Geometric distribution

The geometric distribution applies to discrete random variables and measures the number of trials required to obtain the first success in independent Bernoulli experiments. For example, the number of coin tosses needed to obtain the first head.

In [7]:
from scipy.stats import geom

n_experiments = 25
probability = 0.5

data = range(1, n_experiments)
pmf = geom.pmf(data, probability)

plt.figure(figsize = (10, 5))
plt.stem(data, pmf)
plt.show()
No description has been provided for this image

Normal distribution

The normal distribution applies to continuous random variables and is bell-shaped; hence, it is also called Gaussian distribution. It is determined by two parameters: the mean $mu$ and the standard deviation $sigma$. For example, the distribution of heights or weights in a large population.

In [8]:
from scipy.stats import norm

mu, sigma = 0, 1

data = np.linspace(-5, 5, 1000)
pdf = norm.pdf(data, mu, sigma)

plt.figure(figsize = (10, 5))
plt.plot(data, pdf)
plt.show()
No description has been provided for this image

Exponential distribution

The exponential distribution applies to continuous random variables and describes the time between events in a Poisson process. For example, the time until an electronic device fails. It is the continuous counterpart of the geometric distribution.

In [9]:
from scipy.stats import expon

data = np.linspace(0, 5, 1000)
pdf = expon.pdf(data)

plt.figure(figsize = (10, 5))
plt.plot(data, pdf)
plt.show()
No description has been provided for this image

Uniform distribution

The uniform distribution applies to continuous random variables and assumes that all values in an interval have the same probability of occurrence.

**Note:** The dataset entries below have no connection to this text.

-- pv_equiv track=rewrite | github.com/canonicio/inevitable-cloud-stack | inevitable/core-identity/modules/core/validators.py | validate_safe_html
-- ===== SOURCE A (Python) =====
-- def validate_safe_html(value: str, field_name: str = "input") -> str:
--     """Validate HTML content with restricted tags"""
--     if not value:
--         return value
--
--     # Only allow very basic HTML tags for rich text
--     allowed_tags = ['p', 'br', 'strong', 'em', 'u', 'ol', 'ul', 'li']
--     import html
--
--     # First escape all HTML
--     escaped = html.escape(value)
--
--     # Then selectively unescape allowed tags
--     for tag in allowed_tags:
--         escaped = escaped.replace(f'&lt;{tag}&gt;', f'<{tag}>')
--         escaped = escaped.replace(f'&lt;/{tag}&gt;', f'</{tag}>')
--
--     return escaped
-- ===== SOURCE B (Python) =====
-- def validate_safe_html(value: str, field_name: str = "input") -> str:
--     """Validate HTML content with restricted tags.
--
--     Single pass over the original string: allowed tags are copied verbatim,
--     every other character is escaped on the spot (no intermediate escaped
--     string, no 16 replace passes).
--     """
--     if not value:
--         return value
--
--     allowed = ('p', 'br', 'strong', 'em', 'u', 'ol', 'ul', 'li')
--     esc = {'&': '&amp;', '<': '&lt;', '>': '&gt;', '"': '&quot;', "'": '&#x27;'}
--
--     out = []
--     i, n = 0, len(value)
--     while i < n:
--         c = value[i]
--         if c == '<':
--             j = value.find('>', i + 1)
--             if j != -1:
--                 inner = value[i + 1:j]
--                 name = inner[1:] if inner.startswith('/') else inner
--                 if name in allowed:
--                     out.append(value[i:j + 1])
--                     i = j + 1
--                     continue
--         out.append(esc.get(c, c))
--         i += 1
--     return ''.join(out)
-- ===== Notes on version B (the rewrite author's own statement) =====
-- stated objective: alternative
-- what changed: A escapes the whole string and then runs 16 sequential .replace passes to un-escape whitelisted tags; B makes a single left-to-right pass over the original string, copying an allowed <tag>/</tag> verbatim and escaping every other character on the spot, never building the escaped intermediate.
import Mathlib
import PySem
-- pv_equiv track=rewrite | github.com/Dishant2001/Job_Suitability-Resume_Parser_Using_BERT | config.py | token2tags
-- ===== SOURCE A (Python) =====
-- def token2tags(sentences,predictions):
--     entity_dict = {
--         'NAME':[],
--         'CLG':[],
--         'DEG':[],
--         'GRADYEAR':[],
--         'YOE':[],
--         'COMPANY':[],
--         'DESIG':[],
--         'SKILLS':[],
--         'LOC':[],
--         'EMAIL':[]
--     }
--
--     for i in range(1,len(predictions[0])):
--         if predictions[0][i]=='X' and predictions[0][i-1]!='X' and predictions[0][i-1]!='CLS':
--             predictions[0][i] = predictions[0][i-1]
--
--     for i in entity_dict.keys():
--         for idx,j in enumerate(predictions[0]):
--             if i in j:
--                 entity_dict[i].append(idx)
--     result_dict = {}
--     for i in entity_dict.keys():
--         result_dict[i] = ''
--         for j in entity_dict[i]:
--             result_dict[i]+=sentences[0][j]+' '
--         result_dict[i] = result_dict[i].replace(' ##','')
--     return result_dict
-- ===== SOURCE B (Python) =====
-- def token2tags(sentences, predictions):
--     keys = ['NAME', 'CLG', 'DEG', 'GRADYEAR', 'YOE', 'COMPANY', 'DESIG', 'SKILLS', 'LOC', 'EMAIL']
--
--     # same 'X'-propagation, mutating predictions[0] in place exactly as the original does
--     toks = predictions[0]
--     for i in range(1, len(toks)):
--         if toks[i] == 'X' and toks[i - 1] != 'X' and toks[i - 1] != 'CLS':
--             toks[i] = toks[i - 1]
--
--     # single pass over the tokens: accumulate each tag's words directly,
--     # no intermediate per-tag index lists
--     result_dict = {k: '' for k in keys}
--     for idx, tok in enumerate(toks):
--         for k in keys:
--             if k in tok:
--                 result_dict[k] += sentences[0][idx] + ' '
--     for k in keys:
--         result_dict[k] = result_dict[k].replace(' ##', '')
--     return result_dict
-- ===== Notes on version B (the rewrite author's own statement) =====
-- stated objective: alternative
-- what changed: Instead of building a per-tag table of matching token indices in ten key-passes and then concatenating words per tag, B makes one pass over the tokens and appends each word directly to its tags' accumulating strings, eliminating the intermediate index table; the X-propagation mutation is kept verbatim.
import Mathlib
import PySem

For example, select a random number between 0 and 1.

In [10]:
from scipy.stats import uniform

data = np.linspace(-2, 2, 1000)
pdf = uniform.pdf(data, loc = -1, scale = 2)

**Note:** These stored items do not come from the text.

-- pv_equiv track=rewrite | github.com/cykim1228/Programmers | 프로그래머스/unrated/181918. 배열 만들기 4/배열 만들기 4.py | solution
-- ===== SOURCE A (Python) =====
-- def solution(arr):
--     stk = []
--     i = 0
--
--     while i < len(arr) :
--         if stk == [] :
--             stk.append(arr[i])
--             i = i + 1
--         elif stk[len(stk) - 1] < arr[i] :
--             stk.append(arr[i])
--             i = i + 1
--         elif stk[len(stk) - 1] >= arr[i] :
--             stk.remove(stk[len(stk) - 1])
--
--     return stk
-- ===== SOURCE B (Python) =====
-- def solution(arr):
--     res = []
--     cur_min = None
--     for x in reversed(arr):
--         if cur_min is None or x < cur_min:
--             res.append(x)
--             cur_min = x
--     return res[::-1]
-- ===== Notes on version B (the rewrite author's own statement) =====
-- stated objective: faster
-- what changed: Replaced the O(n^2) stack simulation (re-scanning with list.remove and a non-advancing index) by a single right-to-left running-minimum pass: an element survives iff it is strictly below every element to its right.
import Mathlib
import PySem

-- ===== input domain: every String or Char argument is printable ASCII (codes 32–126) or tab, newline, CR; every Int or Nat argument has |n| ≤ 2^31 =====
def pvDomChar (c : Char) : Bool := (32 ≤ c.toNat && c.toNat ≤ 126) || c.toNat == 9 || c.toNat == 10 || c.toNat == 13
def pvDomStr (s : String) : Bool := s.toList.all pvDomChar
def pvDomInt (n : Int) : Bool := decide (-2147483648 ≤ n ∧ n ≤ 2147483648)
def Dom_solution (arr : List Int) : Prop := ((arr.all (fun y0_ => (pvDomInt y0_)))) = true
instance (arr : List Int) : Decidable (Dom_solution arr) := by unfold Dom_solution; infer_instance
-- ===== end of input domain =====

-- B replaces A's O(n^2) stack simulation by a single right-to-left running-minimum pass (faster: asymptotic, measured).


-- ===== PORT A =====
-- helper fact cited by the loop's termination proof
lemma getLastD_mem (l : List Int) (h : l ≠ []) : l.getLastD 0 ∈ l := by
  cases l with
  | nil => exact absurd rfl h
  | cons a t =>
    rw [List.getLastD_eq_getLast?, List.getLast?_eq_some_getLast (by simp), Option.getD_some]
    exact List.getLast_mem _

-- the while loop; `stk[len(stk)-1]` = getLastD (stack nonempty in those branches),
-- `stk.remove(stk[len(stk)-1])` = List.erase of that value (Python removes the first
-- occurrence; the value is present, so no ValueError).
def solLoop (arr : List Int) (stk : List Int) (i : Nat) : List Int :=
  if h : i < arr.length then
    if stk = [] then
      solLoop arr (stk ++ [arr[i]]) (i + 1)
    else if stk.getLastD 0 < arr[i] then
      solLoop arr (stk ++ [arr[i]]) (i + 1)
    else if stk.getLastD 0 ≥ arr[i] then
      solLoop arr (stk.erase (stk.getLastD 0)) i
    else
      stk  -- unreachable: the two elif conditions are exhaustive
  else
    stk
termination_by 2 * (arr.length - i) + stk.length
decreasing_by
  · simp; omega
  · simp; omega
  · have hne : stk ≠ [] := by assumption
    have hmem : stk.getLastD 0 ∈ stk := getLastD_mem stk hne
    have := List.length_erase_of_mem hmem
    have : (stk.erase (stk.getLastD 0)).length < stk.length := by
      rw [this]; cases stk with
      | nil => exact absurd rfl hne
      | cons a l => simp
    omega

def solution (arr : List Int) : List Int := solLoop arr [] 0

-- ===== PORT B =====
-- single pass over reversed(arr) keeping the running minimum; res[::-1] at the end
def solution_alt (arr : List Int) : List Int :=
  (arr.reverse.foldl
    (fun st x =>
      match st with
      | (none, res) => (some x, res ++ [x])
      | (some c, res) => if x < c then (some x, res ++ [x]) else (some c, res))
    ((none : Option Int), ([] : List Int))).2.reverse

-- ===== PRECONDITION & SPEC =====
def Spec_solution (arr : List Int) (out : List Int) : Prop := out = solution_alt arr
instance (arr : List Int) (out : List Int) : Decidable (Spec_solution arr out) := by unfold Spec_solution; infer_instance

-- ===== CLAIM (what is proved, stated in full; the proofs are below) =====
def Claim_equal_solution : Prop := ∀ (arr : List Int), Dom_solution arr → Spec_solution arr (solution arr)

-- ===== LEMMAS AND PROOFS =====

-- A's stack with top at the HEAD: pop while top ≥ x, then push x
def popPush (r : List Int) (x : Int) : List Int := x :: r.dropWhile (fun t => x ≤ t)

-- B's kept elements (input = reversed arr, output in reversed order), min threaded as Option
def suf : List Int → Option Int → List Int
  | [], _ => []
  | x :: xs, none => x :: suf xs (some x)
  | x :: xs, some c => if x < c then x :: suf xs (some x) else suf xs (some c)

lemma suf_some_eq_dropWhile : ∀ (l : List Int) (x : Int) (m : Option Int),
    (∀ z, m = some z → x ≤ z) →
    suf l (some x) = (suf l m).dropWhile (fun t => x ≤ t) := by
  intro l
  induction l with
  | nil => intro x m _; cases m <;> simp [suf]
  | cons y ys ih =>
    intro x m hm
    cases m with
    | none =>
      by_cases hyx : y < x
      · simp [suf, hyx, List.dropWhile, not_le.mpr hyx]
      · simp only [suf, if_neg hyx]
        simp [List.dropWhile, not_lt.mp hyx]
        exact ih x (some y) (by intro z hz; cases hz; exact not_lt.mp hyx)
    | some c =>
      have hxc : x ≤ c := hm c rfl
      by_cases hyc : y < c
      · by_cases hyx : y < x
        · simp [suf, hyx, hyc, List.dropWhile, not_le.mpr hyx]
        · simp only [suf, if_neg hyx, if_pos hyc]
          simp [List.dropWhile, not_lt.mp hyx]
          exact ih x (some y) (by intro z hz; cases hz; exact not_lt.mp hyx)
      · have hyx : ¬ y < x := fun h => hyc (lt_of_lt_of_le h hxc)
        simp only [suf, if_neg hyx, if_neg hyc]
        exact ih x (some c) (by intro z hz; cases hz; exact hxc)

lemma foldl_popPush_eq_suf : ∀ (l : List Int),
    List.foldl popPush [] l = suf l.reverse none := by
  intro l
  induction l using List.reverseRecOn with
  | nil => simp [suf]
  | append_singleton l x ih =>
    rw [List.foldl_append]
    simp only [List.foldl_cons, List.foldl_nil, List.reverse_append, List.reverse_singleton,
      List.singleton_append, suf]
    rw [ih, popPush, suf_some_eq_dropWhile l.reverse x none (by intro z h; cases h)]

-- the loop lemma: A's while loop computes the popPush fold (stack reversed to head-is-top)
lemma solLoop_eq_foldl : ∀ (n : Nat) (arr : List Int) (i : Nat) (r : List Int),
    2 * (arr.length - i) + r.length ≤ n → List.IsChain (· > ·) r →
    solLoop arr r.reverse i = (List.foldl popPush r (arr.drop i)).reverse := by
  intro n
  induction n with
  | zero =>
    intro arr i r hn hch
    have hi : ¬ i < arr.length := by omega
    have hr : r = [] := by cases r <;> simp_all
    rw [solLoop, dif_neg hi, List.drop_eq_nil_of_le (by omega)]
    simp [hr]
  | succ n ih =>
    intro arr i r hn hch
    by_cases hi : i < arr.length
    · have hdrop : arr.drop i = arr[i] :: arr.drop (i + 1) :=
        List.drop_eq_getElem_cons hi
      cases r with
      | nil =>
        rw [solLoop, dif_pos hi]
        simp only [List.reverse_nil, if_pos rfl, List.nil_append]
        have : [arr[i]] = ([arr[i]] : List Int).reverse := by simp
        rw [this, ih arr (i + 1) [arr[i]] (by simp; omega) (List.IsChain.singleton _)]
        rw [hdrop, List.foldl_cons]
        rfl
      | cons t r' =>
        have hne : (t :: r').reverse ≠ [] := by simp
        have hlast : ((t :: r').reverse).getLastD 0 = t := by
          simp [List.getLastD_eq_getLast?, List.getLast?_reverse]
        rw [solLoop, dif_pos hi, if_neg hne, hlast]
        by_cases hlt : t < arr[i]
        · rw [if_pos hlt]
          have hrw : (t :: r').reverse ++ [arr[i]] = (arr[i] :: t :: r').reverse := by simp
          rw [hrw, ih arr (i + 1) (arr[i] :: t :: r') (by simp at hn ⊢; omega)
            (List.IsChain.cons_cons hlt hch)]
          rw [hdrop]
          simp only [List.foldl_cons]
          congr 2
          simp [popPush, List.dropWhile, not_le.mpr hlt]
        · rw [if_neg hlt, if_pos (not_lt.mp hlt)]
          have hpair : List.Pairwise (· > ·) (t :: r') :=
            (List.isChain_iff_pairwise).mp hch
          have hnotmem : t ∉ r'.reverse := by
            simp only [List.mem_reverse]
            intro hm
            exact absurd ((List.pairwise_cons.mp hpair).1 t hm) (lt_irrefl t)
          have herase : ((t :: r').reverse).erase t = r'.reverse := by
            have : (t :: r').reverse = r'.reverse ++ [t] := by simp
            rw [this, List.erase_append_right _ hnotmem]
            simp
          rw [herase, ih arr i r' (by simp at hn ⊢; omega) (List.isChain_cons.mp hch).2]
          rw [hdrop]
          simp only [List.foldl_cons]
          congr 2
          simp [popPush, List.dropWhile, not_lt.mp hlt]
    · rw [solLoop, dif_neg hi, List.drop_eq_nil_of_le (by omega)]
      simp
  termination_by n

-- B's fold accumulates exactly `suf`
lemma foldl_step_eq_suf : ∀ (l : List Int) (m : Option Int) (acc : List Int),
    (List.foldl
      (fun st x =>
        match st with
        | (none, res) => (some x, res ++ [x])
        | (some c, res) => if x < c then (some x, res ++ [x]) else (some c, res))
      (m, acc) l).2 = acc ++ suf l m := by
  intro l
  induction l with
  | nil => intro m acc; cases m <;> simp [suf]
  | cons x xs ih =>
    intro m acc
    cases m with
    | none => simp only [List.foldl_cons, suf]; rw [ih]; simp
    | some c =>
      by_cases hx : x < c
      · simp only [List.foldl_cons, if_pos hx, suf, if_pos hx]; rw [ih]; simp
      · simp only [List.foldl_cons, if_neg hx, suf, if_neg hx]; rw [ih]

-- ===== VERDICT (by name: the statement is the Claim_ definition above) =====
theorem solution_spec : Claim_equal_solution := by
  intro arr _
  unfold Spec_solution solution solution_alt
  have hA : solLoop arr [] 0 = (List.foldl popPush [] arr).reverse := by
    simpa using solLoop_eq_foldl (2 * arr.length) arr 0 [] (by simp) (by simp)
  rw [hA, foldl_popPush_eq_suf, foldl_step_eq_suf]
  simp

plt.figure(figsize = (10, 5))
plt.plot(data, pdf)
plt.show()
No description has been provided for this image

Chi-square distribution

The Chi-square distribution applies to continuous random variables and is widely used for hypothesis testing and contingency tables.

In [11]:
from scipy.stats import chi2

df = 5
data = np.linspace(0, 20, 1000)
pdf = chi2.pdf(data, df)

plt.figure(figsize = (10, 5))
plt.plot(data, pdf)
plt.show()
No description has been provided for this image

Student's t distribution

The Student's t distribution applies to continuous random variables and is similar to the normal distribution but with heavier tails. It is useful when the population size is small.

In [12]:
from scipy.stats import t

data = np.linspace(-10, 10, 100)
pdf = t.pdf(data, df)

plt.figure(figsize = (10, 5))
plt.plot(data, pdf)
plt.show()
No description has been provided for this image

Each of these distributions has its own set of parameters and associated formulas. The choice of distribution depends on the nature of the experiment or process being modeled.